Department of Radiology, Nagoya City University Graduate School of Medical Sciences, Nagoya, Japan.
Cancer Sci. 2013 Jan;104(1):130-4. doi: 10.1111/cas.12048. Epub 2012 Dec 4.
To investigate the possible influences of various factors on tumor response to radiation, regression speeds and long-term local control rates of primary adenocarcinoma and squamous cell carcinoma of the lung after stereotactic body radiotherapy were evaluated. Ninety-one patients (65 men and 26 women) with a median age of 76 years were serially examined using computed tomography at 2, 4 and 6 months after treatment. Tumor histology was adenocarcinoma in 62 patients and squamous cell carcinoma in 29 patients. The prescribed dose was 48 Gy in four fractions given twice a week for T1 tumors (≤ 3 cm) and 52 Gy in four fractions given twice a week for T2 tumors (3-5 cm). Tumor shrinkage speed and 3-year local control rates were similar between T1 and T2 tumors and between patients with normal pulmonary function and those with impaired function. Squamous cell carcinomas shrank faster than adenocarcinomas at 2 and 4 months after radiation, but mean relative tumor size at 6 months and local control rates at 3 years did not differ significantly between the two histologies. Tumors in patients with a higher hemoglobin level tended to shrink faster but the control rates were not different. It is concluded that, although squamous cell carcinoma shrinks faster than adenocarcinoma, the two types of lung cancer are of similar radiosensitivity in terms of long-term control rates. Radiosensitivity should not be evaluated by early tumor response.

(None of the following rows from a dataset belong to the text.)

-- pv_equiv track=rewrite | github.com/tolebishka/AiDocTranslation | backend/app/services/mrz_service.py | compute_check_digit
-- ===== SOURCE A (Python) =====
-- def compute_check_digit(data: str) -> str:
--     """
--     Compute MRZ check digit according to ICAO 9303.
--     Weights cycle: 7, 3, 1
--     """
--     weights = [7, 3, 1]
--     total = 0
--
--     for i, char in enumerate(data):
--         if "0" <= char <= "9":
--             value = ord(char) - ord("0")
--         elif "A" <= char <= "Z":
--             value = ord(char) - ord("A") + 10
--         elif char == "<":
--             value = 0
--         else:
--             value = 0
--
--         total += value * weights[i % 3]
--
--     return str(total % 10)
-- ===== SOURCE B (Python) =====
-- def compute_check_digit(data: str) -> str:
--     def value(ch):
--         o = ord(ch)
--         if 48 <= o <= 57:
--             return o - 48
--         if 65 <= o <= 90:
--             return o - 55
--         return 0
--     s0 = sum(value(c) for c in data[0::3])
--     s1 = sum(value(c) for c in data[1::3])
--     s2 = sum(value(c) for c in data[2::3])
--     return str((7 * s0 + 3 * s1 + s2) % 10)
-- ===== Notes on version B (the rewrite author's own statement) =====
-- stated objective: alternative
-- what changed: Replaces the single indexed loop with a cycling weight table by three residue-class slice sums (data[0::3], data[1::3], data[2::3]) combined as 7*S0+3*S1+S2.
import Mathlib
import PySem

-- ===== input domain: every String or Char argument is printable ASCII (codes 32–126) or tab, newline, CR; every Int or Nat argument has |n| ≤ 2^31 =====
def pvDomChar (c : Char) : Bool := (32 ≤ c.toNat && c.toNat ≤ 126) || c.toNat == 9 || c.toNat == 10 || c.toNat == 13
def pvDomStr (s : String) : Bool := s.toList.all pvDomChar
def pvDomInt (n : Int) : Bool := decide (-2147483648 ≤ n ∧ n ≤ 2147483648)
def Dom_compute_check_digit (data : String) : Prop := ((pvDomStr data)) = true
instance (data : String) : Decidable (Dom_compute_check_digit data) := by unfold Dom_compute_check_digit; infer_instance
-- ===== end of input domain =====

-- B computes the check digit from three residue-class slice sums (data[0::3], [1::3], [2::3]) instead of A's single indexed loop with a cycling weight table; alternative decomposition, same cost.


-- ===== PORT A =====
-- A's per-character value: the if/elif chain comparing char against '0'..'9', 'A'..'Z', '<'
def pvAVal (c : Char) : Int :=
  if '0' ≤ c ∧ c ≤ '9' then (c.toNat : Int) - ('0'.toNat : Int)
  else if 'A' ≤ c ∧ c ≤ 'Z' then (c.toNat : Int) - ('A'.toNat : Int) + 10
  else if c = '<' then 0
  else 0

-- the for-loop over enumerate(data), accumulating total; weights[i % 3] via getD (i % 3 < 3 always)
def pvALoop : List Char → Nat → Int → Int
  | [], _, total => total
  | c :: rest, i, total => pvALoop rest (i + 1) (total + pvAVal c * ([7, 3, 1] : List Int).getD (i % 3) 0)

def compute_check_digit (data : String) : String :=
  PySem.Int.toStr (PySem.Int.mod (pvALoop data.toList 0 0) 10)

-- ===== PORT B =====
-- B's ord-based value helper
def pvBVal (c : Char) : Int :=
  if 48 ≤ c.toNat ∧ c.toNat ≤ 57 then (c.toNat : Int) - 48
  else if 65 ≤ c.toNat ∧ c.toNat ≤ 90 then (c.toNat : Int) - 55
  else 0

-- xs[0::3]: every third element (exact port of Python step-3 slicing from index 0)
def pvEvery3 : List Char → List Char
  | [] => []
  | [a] => [a]
  | [a, _] => [a]
  | a :: _ :: _ :: rest => a :: pvEvery3 rest

-- sum(value(c) for c in xs)
def pvBSum (xs : List Char) : Int := (xs.map pvBVal).sum

def compute_check_digit_alt (data : String) : String :=
  let l := data.toList
  let s0 := pvBSum (pvEvery3 l)
  let s1 := pvBSum (pvEvery3 (l.drop 1))
  let s2 := pvBSum (pvEvery3 (l.drop 2))
  PySem.Int.toStr (PySem.Int.mod (7 * s0 + 3 * s1 + s2) 10)

-- ===== PRECONDITION & SPEC =====
def Spec_compute_check_digit (data : String) (out : String) : Prop := out = compute_check_digit_alt data
instance (data : String) (out : String) : Decidable (Spec_compute_check_digit data out) := by unfold Spec_compute_check_digit; infer_instance

-- ===== CLAIM (what is proved, stated in full; the proofs are below) =====
def Claim_equal_compute_check_digit : Prop := ∀ (data : String), Dom_compute_check_digit data → Spec_compute_check_digit data (compute_check_digit data)

-- ===== LEMMAS AND PROOFS =====

theorem pvVal_eq (c : Char) : pvAVal c = pvBVal c := by
  unfold pvAVal pvBVal
  have h0 : ('0' ≤ c ∧ c ≤ '9') ↔ (48 ≤ c.toNat ∧ c.toNat ≤ 57) := by
    simp only [Char.le_def, UInt32.le_iff_toNat_le, Char.toNat]; exact Iff.rfl
  have h1 : ('A' ≤ c ∧ c ≤ 'Z') ↔ (65 ≤ c.toNat ∧ c.toNat ≤ 90) := by
    simp only [Char.le_def, UInt32.le_iff_toNat_le, Char.toNat]; exact Iff.rfl
  rw [if_congr h0 rfl rfl, if_congr h1 rfl rfl]
  split_ifs <;> simp <;> omega

theorem pvEvery3_cons (c : Char) (rest : List Char) :
    pvEvery3 (c :: rest) = c :: pvEvery3 (rest.drop 2) := by
  match rest with
  | [] => rfl
  | [_] => rfl
  | _ :: _ :: r => rfl

def pvWt (i : Nat) : Int := ([7, 3, 1] : List Int).getD (i % 3) 0

theorem pvALoop_eq (l : List Char) : ∀ (i : Nat) (t : Int),
    pvALoop l i t =
      t + pvWt i * pvBSum (pvEvery3 l)
        + pvWt (i + 1) * pvBSum (pvEvery3 (l.drop 1))
        + pvWt (i + 2) * pvBSum (pvEvery3 (l.drop 2)) := by
  induction l with
  | nil => intro i t; simp [pvALoop, pvEvery3, pvBSum]
  | cons c rest ih =>
    intro i t
    have hw : pvWt (i + 3) = pvWt i := by unfold pvWt; congr 1; omega
    calc pvALoop (c :: rest) i t
        = pvALoop rest (i + 1) (t + pvAVal c * pvWt i) := rfl
      _ = t + pvAVal c * pvWt i
            + pvWt (i + 1) * pvBSum (pvEvery3 rest)
            + pvWt (i + 2) * pvBSum (pvEvery3 (rest.drop 1))
            + pvWt (i + 3) * pvBSum (pvEvery3 (rest.drop 2)) := by rw [ih]
      _ = _ := by
            rw [hw, pvVal_eq, pvEvery3_cons]
            simp [pvBSum]
            ring

-- ===== VERDICT (by name: the statement is the Claim_ definition above) =====
theorem compute_check_digit_spec : Claim_equal_compute_check_digit := by
  intro data _
  unfold Spec_compute_check_digit compute_check_digit compute_check_digit_alt
  rw [pvALoop_eq]
  norm_num [pvWt]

为了研究各种因素对肿瘤放疗反应的可能影响,我们评估了立体定向体部放疗后原发性肺腺癌和鳞癌的回归速度和长期局部控制率。91 例患者(65 例男性,26 例女性),中位年龄为 76 岁,在治疗后 2、4 和 6 个月分别通过 CT 进行连续检查。肿瘤组织学为腺癌 62 例,鳞癌 29 例。T1 肿瘤(≤3cm)处方剂量为 48Gy 分 4 次,每周 2 次;T2 肿瘤(3-5cm)处方剂量为 52Gy 分 4 次,每周 2 次。T1 和 T2 肿瘤之间、肺功能正常和受损患者之间,肿瘤退缩速度和 3 年局部控制率相似。鳞癌在放疗后 2 个月和 4 个月时比腺癌退缩更快,但 6 个月时平均相对肿瘤大小和 3 年局部控制率在两种组织学类型之间无显著差异。血红蛋白水平较高的患者肿瘤往往退缩更快,但控制率无差异。结论:虽然鳞癌比腺癌退缩更快,但就长期控制率而言,两种肺癌的放射敏感性相似。不应通过早期肿瘤反应来评估放射敏感性。